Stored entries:

-------------------------

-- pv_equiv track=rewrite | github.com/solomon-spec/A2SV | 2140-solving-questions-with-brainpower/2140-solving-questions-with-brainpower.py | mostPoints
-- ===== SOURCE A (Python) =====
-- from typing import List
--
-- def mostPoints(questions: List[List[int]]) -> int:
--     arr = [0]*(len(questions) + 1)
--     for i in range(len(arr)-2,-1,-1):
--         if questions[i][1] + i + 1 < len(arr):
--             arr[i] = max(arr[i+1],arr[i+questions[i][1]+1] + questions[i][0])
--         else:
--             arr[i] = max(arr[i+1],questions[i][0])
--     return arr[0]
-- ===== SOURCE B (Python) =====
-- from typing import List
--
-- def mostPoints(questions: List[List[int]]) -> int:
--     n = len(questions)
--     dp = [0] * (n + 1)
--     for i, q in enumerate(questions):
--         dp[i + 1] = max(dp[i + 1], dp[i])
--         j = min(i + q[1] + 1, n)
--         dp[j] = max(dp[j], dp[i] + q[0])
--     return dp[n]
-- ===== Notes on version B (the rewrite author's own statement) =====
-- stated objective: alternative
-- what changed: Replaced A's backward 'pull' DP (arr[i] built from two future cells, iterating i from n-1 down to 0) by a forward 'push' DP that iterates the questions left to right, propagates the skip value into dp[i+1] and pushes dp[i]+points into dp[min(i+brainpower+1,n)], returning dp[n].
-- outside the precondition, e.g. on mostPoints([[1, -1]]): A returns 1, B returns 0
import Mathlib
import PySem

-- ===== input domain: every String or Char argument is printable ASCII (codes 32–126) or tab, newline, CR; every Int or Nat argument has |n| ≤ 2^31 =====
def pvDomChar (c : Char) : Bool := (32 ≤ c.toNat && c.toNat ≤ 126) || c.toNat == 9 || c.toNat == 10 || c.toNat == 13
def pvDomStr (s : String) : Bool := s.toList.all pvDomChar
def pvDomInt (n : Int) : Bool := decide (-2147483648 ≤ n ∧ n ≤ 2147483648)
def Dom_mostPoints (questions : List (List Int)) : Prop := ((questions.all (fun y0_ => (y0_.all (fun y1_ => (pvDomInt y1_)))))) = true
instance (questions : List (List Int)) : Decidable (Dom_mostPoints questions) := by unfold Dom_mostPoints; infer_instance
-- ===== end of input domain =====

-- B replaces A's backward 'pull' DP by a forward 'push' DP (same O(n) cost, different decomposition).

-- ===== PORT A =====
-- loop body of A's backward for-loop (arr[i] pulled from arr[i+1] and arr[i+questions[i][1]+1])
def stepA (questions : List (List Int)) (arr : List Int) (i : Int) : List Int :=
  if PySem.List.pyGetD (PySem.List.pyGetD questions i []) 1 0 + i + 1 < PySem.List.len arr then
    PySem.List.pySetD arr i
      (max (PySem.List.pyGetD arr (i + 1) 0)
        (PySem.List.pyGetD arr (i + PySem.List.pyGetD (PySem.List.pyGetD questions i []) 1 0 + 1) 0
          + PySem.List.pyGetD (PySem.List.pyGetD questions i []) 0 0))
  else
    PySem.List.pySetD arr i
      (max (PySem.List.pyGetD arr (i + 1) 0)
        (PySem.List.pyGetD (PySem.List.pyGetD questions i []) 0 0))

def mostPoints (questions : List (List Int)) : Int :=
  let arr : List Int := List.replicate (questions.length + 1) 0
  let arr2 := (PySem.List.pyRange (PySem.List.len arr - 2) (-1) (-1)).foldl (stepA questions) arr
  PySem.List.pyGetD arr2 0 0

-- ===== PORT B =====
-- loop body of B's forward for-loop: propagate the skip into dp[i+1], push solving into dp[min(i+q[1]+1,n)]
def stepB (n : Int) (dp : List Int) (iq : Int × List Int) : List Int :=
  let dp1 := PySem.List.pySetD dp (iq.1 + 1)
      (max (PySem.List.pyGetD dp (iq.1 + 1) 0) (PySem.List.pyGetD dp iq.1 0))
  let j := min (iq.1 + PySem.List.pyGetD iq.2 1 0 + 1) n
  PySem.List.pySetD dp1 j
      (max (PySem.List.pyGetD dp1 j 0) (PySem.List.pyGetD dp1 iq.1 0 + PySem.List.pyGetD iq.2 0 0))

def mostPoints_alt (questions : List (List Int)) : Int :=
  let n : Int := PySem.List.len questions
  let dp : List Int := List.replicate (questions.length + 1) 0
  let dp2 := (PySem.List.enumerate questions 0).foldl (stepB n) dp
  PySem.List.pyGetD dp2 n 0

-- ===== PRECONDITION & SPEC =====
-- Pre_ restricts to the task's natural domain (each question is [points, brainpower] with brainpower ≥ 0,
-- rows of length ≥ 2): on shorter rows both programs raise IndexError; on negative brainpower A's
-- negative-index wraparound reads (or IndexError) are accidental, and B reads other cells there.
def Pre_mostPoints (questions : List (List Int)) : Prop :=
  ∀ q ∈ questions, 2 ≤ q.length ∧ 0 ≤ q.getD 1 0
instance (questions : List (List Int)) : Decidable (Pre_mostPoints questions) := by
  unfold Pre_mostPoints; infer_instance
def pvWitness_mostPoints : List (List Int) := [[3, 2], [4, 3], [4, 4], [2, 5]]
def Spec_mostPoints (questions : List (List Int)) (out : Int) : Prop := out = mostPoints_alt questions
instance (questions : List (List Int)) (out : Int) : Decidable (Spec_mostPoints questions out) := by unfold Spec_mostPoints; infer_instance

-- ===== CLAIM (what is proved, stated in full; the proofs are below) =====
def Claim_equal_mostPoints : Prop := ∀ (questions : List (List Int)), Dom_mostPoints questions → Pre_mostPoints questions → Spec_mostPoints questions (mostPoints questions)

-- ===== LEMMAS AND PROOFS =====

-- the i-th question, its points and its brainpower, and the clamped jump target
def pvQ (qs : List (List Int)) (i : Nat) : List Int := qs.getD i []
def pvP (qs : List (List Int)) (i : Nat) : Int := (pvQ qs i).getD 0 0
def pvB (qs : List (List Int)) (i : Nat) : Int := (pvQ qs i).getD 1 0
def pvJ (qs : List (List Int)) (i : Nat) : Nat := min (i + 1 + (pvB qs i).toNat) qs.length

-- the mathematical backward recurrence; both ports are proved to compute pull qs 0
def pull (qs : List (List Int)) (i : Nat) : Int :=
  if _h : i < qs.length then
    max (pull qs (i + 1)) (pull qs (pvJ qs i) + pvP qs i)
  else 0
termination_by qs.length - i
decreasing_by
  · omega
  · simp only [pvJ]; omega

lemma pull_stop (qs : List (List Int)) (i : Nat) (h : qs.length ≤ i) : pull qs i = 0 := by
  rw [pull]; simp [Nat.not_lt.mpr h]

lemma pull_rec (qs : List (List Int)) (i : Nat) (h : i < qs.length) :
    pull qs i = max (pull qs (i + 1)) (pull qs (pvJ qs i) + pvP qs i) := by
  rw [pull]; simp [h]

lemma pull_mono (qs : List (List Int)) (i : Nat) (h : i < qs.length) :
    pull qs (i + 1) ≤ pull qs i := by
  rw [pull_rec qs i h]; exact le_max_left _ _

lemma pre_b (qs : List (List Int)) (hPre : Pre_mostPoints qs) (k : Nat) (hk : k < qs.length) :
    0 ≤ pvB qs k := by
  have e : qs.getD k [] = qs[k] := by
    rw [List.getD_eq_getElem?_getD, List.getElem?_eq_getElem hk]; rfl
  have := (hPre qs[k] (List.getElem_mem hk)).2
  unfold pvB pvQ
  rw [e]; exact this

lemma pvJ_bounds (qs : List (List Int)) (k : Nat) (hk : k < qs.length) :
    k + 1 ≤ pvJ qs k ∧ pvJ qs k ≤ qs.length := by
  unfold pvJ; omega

-------------------------

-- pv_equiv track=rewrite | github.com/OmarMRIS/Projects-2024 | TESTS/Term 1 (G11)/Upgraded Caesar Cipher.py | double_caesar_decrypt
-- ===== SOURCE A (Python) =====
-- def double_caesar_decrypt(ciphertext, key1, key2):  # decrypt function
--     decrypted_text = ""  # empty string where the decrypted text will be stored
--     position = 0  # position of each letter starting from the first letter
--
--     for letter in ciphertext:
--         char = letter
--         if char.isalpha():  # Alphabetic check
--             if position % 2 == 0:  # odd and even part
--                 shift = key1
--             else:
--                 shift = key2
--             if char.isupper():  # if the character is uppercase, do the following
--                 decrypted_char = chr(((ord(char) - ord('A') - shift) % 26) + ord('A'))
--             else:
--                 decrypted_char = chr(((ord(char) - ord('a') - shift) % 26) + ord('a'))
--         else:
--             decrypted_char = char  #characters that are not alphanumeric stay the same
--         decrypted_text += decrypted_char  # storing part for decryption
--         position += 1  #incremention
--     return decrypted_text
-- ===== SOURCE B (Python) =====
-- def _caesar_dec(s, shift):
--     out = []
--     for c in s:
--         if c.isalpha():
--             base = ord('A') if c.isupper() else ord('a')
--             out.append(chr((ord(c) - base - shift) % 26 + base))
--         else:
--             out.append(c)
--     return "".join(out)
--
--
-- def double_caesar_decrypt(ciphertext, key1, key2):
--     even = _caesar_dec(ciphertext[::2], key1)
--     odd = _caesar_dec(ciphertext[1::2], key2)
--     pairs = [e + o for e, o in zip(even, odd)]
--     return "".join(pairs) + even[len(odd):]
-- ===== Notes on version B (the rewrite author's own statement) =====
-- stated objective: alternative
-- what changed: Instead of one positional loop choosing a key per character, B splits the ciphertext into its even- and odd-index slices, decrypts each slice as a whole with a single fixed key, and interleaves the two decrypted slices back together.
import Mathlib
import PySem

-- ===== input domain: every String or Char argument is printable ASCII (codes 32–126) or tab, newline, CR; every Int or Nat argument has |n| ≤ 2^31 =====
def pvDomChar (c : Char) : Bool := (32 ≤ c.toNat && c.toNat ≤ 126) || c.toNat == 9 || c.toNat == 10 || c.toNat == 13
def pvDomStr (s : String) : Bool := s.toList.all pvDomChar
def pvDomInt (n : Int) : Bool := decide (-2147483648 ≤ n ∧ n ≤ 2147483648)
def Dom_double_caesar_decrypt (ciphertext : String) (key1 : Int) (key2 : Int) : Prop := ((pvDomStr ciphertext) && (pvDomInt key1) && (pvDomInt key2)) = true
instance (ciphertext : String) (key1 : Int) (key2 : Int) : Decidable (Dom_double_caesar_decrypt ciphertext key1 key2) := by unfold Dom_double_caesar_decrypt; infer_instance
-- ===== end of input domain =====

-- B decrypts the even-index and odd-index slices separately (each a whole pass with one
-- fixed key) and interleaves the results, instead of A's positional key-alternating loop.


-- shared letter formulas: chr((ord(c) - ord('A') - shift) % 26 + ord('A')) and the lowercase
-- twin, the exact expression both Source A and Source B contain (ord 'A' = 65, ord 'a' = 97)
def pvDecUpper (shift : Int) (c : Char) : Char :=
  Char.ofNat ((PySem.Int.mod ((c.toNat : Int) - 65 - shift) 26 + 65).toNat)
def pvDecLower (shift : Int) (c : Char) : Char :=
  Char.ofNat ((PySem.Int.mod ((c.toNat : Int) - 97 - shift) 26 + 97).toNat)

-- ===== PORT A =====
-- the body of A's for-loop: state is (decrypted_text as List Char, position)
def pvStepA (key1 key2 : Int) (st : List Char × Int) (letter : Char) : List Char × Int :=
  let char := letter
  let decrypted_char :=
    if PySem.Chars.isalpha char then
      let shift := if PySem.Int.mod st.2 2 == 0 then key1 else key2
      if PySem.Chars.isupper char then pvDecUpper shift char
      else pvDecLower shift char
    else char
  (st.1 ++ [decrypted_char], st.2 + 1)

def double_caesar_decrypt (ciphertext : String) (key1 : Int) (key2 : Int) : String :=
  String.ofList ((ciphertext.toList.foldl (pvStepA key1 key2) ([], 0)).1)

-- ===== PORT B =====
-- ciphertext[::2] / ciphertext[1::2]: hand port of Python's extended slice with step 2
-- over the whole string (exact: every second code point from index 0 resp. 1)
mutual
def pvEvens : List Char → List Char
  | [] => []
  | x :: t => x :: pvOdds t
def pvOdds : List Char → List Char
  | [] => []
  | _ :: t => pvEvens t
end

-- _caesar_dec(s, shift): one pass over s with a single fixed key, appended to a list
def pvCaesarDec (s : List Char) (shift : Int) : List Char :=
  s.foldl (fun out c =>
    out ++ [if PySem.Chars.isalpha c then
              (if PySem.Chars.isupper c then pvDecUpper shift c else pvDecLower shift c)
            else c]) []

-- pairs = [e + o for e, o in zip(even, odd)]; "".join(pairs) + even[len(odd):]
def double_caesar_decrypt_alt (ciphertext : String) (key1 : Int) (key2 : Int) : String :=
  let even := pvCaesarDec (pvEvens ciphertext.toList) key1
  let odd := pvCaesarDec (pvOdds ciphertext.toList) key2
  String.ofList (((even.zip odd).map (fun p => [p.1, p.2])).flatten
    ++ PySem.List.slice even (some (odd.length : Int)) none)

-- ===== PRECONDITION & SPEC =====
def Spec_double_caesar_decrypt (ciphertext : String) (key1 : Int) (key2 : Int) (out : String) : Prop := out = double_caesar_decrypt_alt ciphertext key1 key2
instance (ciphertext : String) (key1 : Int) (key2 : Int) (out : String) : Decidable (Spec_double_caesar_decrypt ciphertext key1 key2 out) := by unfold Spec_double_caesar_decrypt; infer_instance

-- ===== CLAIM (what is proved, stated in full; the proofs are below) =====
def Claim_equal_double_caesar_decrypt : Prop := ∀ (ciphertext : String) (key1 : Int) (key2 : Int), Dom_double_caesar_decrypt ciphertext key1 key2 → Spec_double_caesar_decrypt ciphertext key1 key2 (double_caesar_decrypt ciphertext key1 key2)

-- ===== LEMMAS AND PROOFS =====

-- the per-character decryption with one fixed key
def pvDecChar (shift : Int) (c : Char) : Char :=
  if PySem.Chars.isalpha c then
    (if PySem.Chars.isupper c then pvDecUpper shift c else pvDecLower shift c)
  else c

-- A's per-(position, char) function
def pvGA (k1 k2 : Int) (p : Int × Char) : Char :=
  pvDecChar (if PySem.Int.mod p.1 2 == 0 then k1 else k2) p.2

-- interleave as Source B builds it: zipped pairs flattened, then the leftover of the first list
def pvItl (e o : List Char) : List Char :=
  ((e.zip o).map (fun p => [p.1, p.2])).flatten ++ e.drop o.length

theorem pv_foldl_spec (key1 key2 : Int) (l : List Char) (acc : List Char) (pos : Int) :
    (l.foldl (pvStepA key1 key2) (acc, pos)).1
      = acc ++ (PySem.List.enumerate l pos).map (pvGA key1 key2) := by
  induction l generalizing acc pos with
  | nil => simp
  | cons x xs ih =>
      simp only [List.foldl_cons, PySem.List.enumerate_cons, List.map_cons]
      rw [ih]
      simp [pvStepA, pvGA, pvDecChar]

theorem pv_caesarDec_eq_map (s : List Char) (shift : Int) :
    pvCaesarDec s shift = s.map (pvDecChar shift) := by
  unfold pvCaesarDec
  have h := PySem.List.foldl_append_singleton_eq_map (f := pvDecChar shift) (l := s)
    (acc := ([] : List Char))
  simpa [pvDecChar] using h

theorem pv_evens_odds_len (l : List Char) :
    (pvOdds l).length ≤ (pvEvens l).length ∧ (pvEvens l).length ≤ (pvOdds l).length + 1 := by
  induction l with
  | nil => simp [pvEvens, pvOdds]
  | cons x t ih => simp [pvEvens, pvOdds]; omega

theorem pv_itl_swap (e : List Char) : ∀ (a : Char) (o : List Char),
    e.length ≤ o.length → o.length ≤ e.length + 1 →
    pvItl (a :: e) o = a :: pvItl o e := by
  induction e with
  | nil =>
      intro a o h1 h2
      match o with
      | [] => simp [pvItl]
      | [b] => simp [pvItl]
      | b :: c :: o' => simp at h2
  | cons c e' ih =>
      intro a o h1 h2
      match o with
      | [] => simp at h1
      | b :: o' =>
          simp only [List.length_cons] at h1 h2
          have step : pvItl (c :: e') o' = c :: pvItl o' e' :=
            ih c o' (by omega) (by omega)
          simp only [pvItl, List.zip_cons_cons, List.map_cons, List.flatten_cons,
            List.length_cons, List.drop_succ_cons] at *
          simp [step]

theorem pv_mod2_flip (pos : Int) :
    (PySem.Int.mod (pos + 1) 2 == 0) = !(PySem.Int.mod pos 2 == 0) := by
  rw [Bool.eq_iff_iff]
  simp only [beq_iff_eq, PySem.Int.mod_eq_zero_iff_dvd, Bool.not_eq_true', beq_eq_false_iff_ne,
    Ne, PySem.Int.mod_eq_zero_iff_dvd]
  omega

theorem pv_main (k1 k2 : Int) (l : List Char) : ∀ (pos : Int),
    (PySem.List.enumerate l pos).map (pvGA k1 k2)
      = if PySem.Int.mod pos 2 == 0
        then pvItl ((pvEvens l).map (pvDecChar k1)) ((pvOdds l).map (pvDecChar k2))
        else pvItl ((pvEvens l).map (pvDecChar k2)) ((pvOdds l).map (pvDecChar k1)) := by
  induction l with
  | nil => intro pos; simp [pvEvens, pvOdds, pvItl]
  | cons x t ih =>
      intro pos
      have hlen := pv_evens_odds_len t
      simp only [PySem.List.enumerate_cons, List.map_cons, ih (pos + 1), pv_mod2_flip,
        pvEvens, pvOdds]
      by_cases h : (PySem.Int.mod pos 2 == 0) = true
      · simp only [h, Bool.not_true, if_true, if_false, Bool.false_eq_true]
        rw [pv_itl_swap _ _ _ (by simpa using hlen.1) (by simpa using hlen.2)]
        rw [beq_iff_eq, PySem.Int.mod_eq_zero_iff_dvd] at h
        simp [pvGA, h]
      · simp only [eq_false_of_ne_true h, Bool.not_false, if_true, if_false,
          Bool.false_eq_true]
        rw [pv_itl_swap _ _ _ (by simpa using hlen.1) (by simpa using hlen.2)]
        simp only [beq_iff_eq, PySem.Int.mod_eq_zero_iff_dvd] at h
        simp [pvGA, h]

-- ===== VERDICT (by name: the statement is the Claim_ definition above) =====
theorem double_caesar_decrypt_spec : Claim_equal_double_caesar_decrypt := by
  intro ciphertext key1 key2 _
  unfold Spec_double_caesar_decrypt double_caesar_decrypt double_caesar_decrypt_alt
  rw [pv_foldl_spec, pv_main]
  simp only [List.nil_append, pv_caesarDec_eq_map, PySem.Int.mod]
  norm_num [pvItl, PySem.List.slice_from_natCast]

-------------------------

YOUR ASSIGNMENT :: Among the entries, copy every line containing the word "pvStepA".

RESPONSE FOR THIS EXERCISE ::
def pvStepA (key1 key2 : Int) (st : List Char × Int) (letter : Char) : List Char × Int :=
  String.ofList ((ciphertext.toList.foldl (pvStepA key1 key2) ([], 0)).1)
    (l.foldl (pvStepA key1 key2) (acc, pos)).1
      simp [pvStepA, pvGA, pvDecChar]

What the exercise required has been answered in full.